Le Parti socialiste regrette toutefois que ce texte ne s'applique qu'aux relations commerciales transfrontalières et que les nouvelles règles ne pourront pas s'appliquer aux entreprises et institutions actives uniquement sur le marché intérieur. Il demande au Conseil fédéral de modifier son projet sur ce point.

Géoblocage

Le Conseil fédéral renonce dans son contre-projet à interdire le blocage géographique, qui devrait pour les initiants permettre des achats en ligne à l'étranger sans discrimination.

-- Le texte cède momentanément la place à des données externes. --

-- pv_equiv track=rewrite | github.com/pozorvlak/cassidoo | 2022/2022-01-10_cap_permutations/cap_permutations.py | cap_permutations
-- ===== SOURCE A (Python) =====
-- from string import ascii_letters
--
-- def cap_permutations(s):
--     if len(s) == 0:
--         return [""]
--     tails = cap_permutations(s[1:])
--     if s[0] in ascii_letters:
--         l = s[0].lower()
--         u = s[0].upper()
--         return [l + t for t in tails] + [u + t for t in tails]
--     else:
--         return [s[0] + t for t in tails]
-- ===== SOURCE B (Python) =====
-- from string import ascii_letters
-- from itertools import product
--
-- def cap_permutations(s):
--     options = [(c.lower(), c.upper()) if c in ascii_letters else (c,) for c in s]
--     return ["".join(p) for p in product(*options)]
-- ===== Notes on version B (the rewrite author's own statement) =====
-- stated objective: idiomatic
-- what changed: Replaces the head/tail string-slicing recursion by a per-character options list fed to itertools.product, joining each tuple once.
import Mathlib
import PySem

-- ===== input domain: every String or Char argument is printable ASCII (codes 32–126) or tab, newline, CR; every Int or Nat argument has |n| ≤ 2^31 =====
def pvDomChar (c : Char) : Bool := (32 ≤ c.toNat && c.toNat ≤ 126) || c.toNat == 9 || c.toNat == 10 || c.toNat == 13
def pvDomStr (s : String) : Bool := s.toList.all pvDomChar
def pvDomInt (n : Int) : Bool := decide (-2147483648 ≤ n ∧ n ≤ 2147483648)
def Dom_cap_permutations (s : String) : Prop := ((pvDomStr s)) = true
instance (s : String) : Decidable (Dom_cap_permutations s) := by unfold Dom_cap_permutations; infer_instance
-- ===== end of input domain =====

-- B replaces A's head/tail recursion by a per-character options list fed to a Cartesian product (idiomatic itertools.product style).


-- ===== PORT A =====
-- the module-level constant string.ascii_letters
def pvAsciiLetters : List Char :=
  "abcdefghijklmnopqrstuvwxyzABCDEFGHIJKLMNOPQRSTUVWXYZ".toList

-- A's recursion, on the string's characters; Python strings are carried as List Char
-- (l + t string concatenation becomes [l] ++ t), converted to String once at the top.
def pvCapA : List Char → List (List Char)
  | [] => [[]]
  | c :: cs =>
    let tails := pvCapA cs
    if PySem.Chars.isIn [c] pvAsciiLetters then
      let l := PySem.Chars.lowerChar c
      let u := PySem.Chars.upperChar c
      (tails.map (fun t => [l] ++ t)) ++ (tails.map (fun t => [u] ++ t))
    else
      tails.map (fun t => [c] ++ t)

def cap_permutations (s : String) : List String :=
  (pvCapA s.toList).map (fun cs => String.mk cs)

-- ===== PORT B =====
-- per-character options, as in Source B's list comprehension
def pvOptions (c : Char) : List (List Char) :=
  if PySem.Chars.isIn [c] pvAsciiLetters then
    [[PySem.Chars.lowerChar c], [PySem.Chars.upperChar c]]
  else
    [[c]]

-- itertools.product (leftmost position varies slowest), fused with ''.join
def pvProduct : List (List (List Char)) → List (List Char)
  | [] => [[]]
  | o :: rest => o.flatMap (fun x => (pvProduct rest).map (fun p => x ++ p))

def cap_permutations_alt (s : String) : List String :=
  (pvProduct (s.toList.map pvOptions)).map (fun cs => String.mk cs)

-- ===== PRECONDITION & SPEC =====
def Spec_cap_permutations (s : String) (out : List String) : Prop := out = cap_permutations_alt s
instance (s : String) (out : List String) : Decidable (Spec_cap_permutations s out) := by unfold Spec_cap_permutations; infer_instance

-- ===== CLAIM (what is proved, stated in full; the proofs are below) =====
def Claim_equal_cap_permutations : Prop := ∀ (s : String), Dom_cap_permutations s → Spec_cap_permutations s (cap_permutations s)

-- ===== LEMMAS AND PROOFS =====
theorem pvCapA_eq_product (cs : List Char) : pvCapA cs = pvProduct (cs.map pvOptions) := by
  induction cs with
  | nil => rfl
  | cons c cs ih =>
    simp only [pvCapA, List.map_cons, pvProduct, pvOptions, ih]
    by_cases h : PySem.Chars.isIn [c] pvAsciiLetters
    · simp [h, List.flatMap]
    · simp [h, List.flatMap]

-- ===== VERDICT (by name: the statement is the Claim_ definition above) =====
theorem cap_permutations_spec : Claim_equal_cap_permutations := by
  intro s _
  unfold Spec_cap_permutations cap_permutations cap_permutations_alt
  rw [pvCapA_eq_product]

economiesuisse approuve ce choix. Comme le Conseil fédéral, la faîtière des entreprises pointe notamment du doigt le fait qu'une telle interdiction viserait des fournisseurs à l'étranger et serait impossible à mettre en oeuvre. L'UDC y est également opposé, pour les mêmes raisons.

Le PDC, qui a déjà réclamé l'interdiction du géoblocage dans deux motions, ne comprend en revanche pas ce choix. Pour lui, cette discrimination injustifiée des consommateurs suisses doit être stoppée. Le parti invite le Conseil fédéral à élaborer une solution compatible à l'international.

Tout en disant comprendre la prudence du Conseil fédéral sur ce point, le PS l'invite toutefois à examiner les mesures de sanctions qui permettraient également la mise en œuvre effective d'une interdiction unilatérale du géoblocage.

Abus de puissance

L'initiative "Stop à l'îlot de cherté - pour des prix équitables" vise les importateurs généraux et les fournisseurs étrangers qui abusent de leur puissance et maintiennent les prix à un niveau artificiellement élevé en Suisse.

Elle veut obliger la Confédération à légiférer afin de permettre aux entreprises suisses d'acheter à l'étranger sans passer par des importateurs et fournisseurs obligés. La non-discrimination devrait également être garantie dans le commerce en ligne.

Pour le Conseil fédéral, le texte va trop loin. Il propose une révision de la loi sur les cartels qui resterait compatible avec les obligations internationales de la Suisse et empêcherait les entreprises puissantes sur le marché suisse d'empêcher des clients de se fournir directement à l'étranger.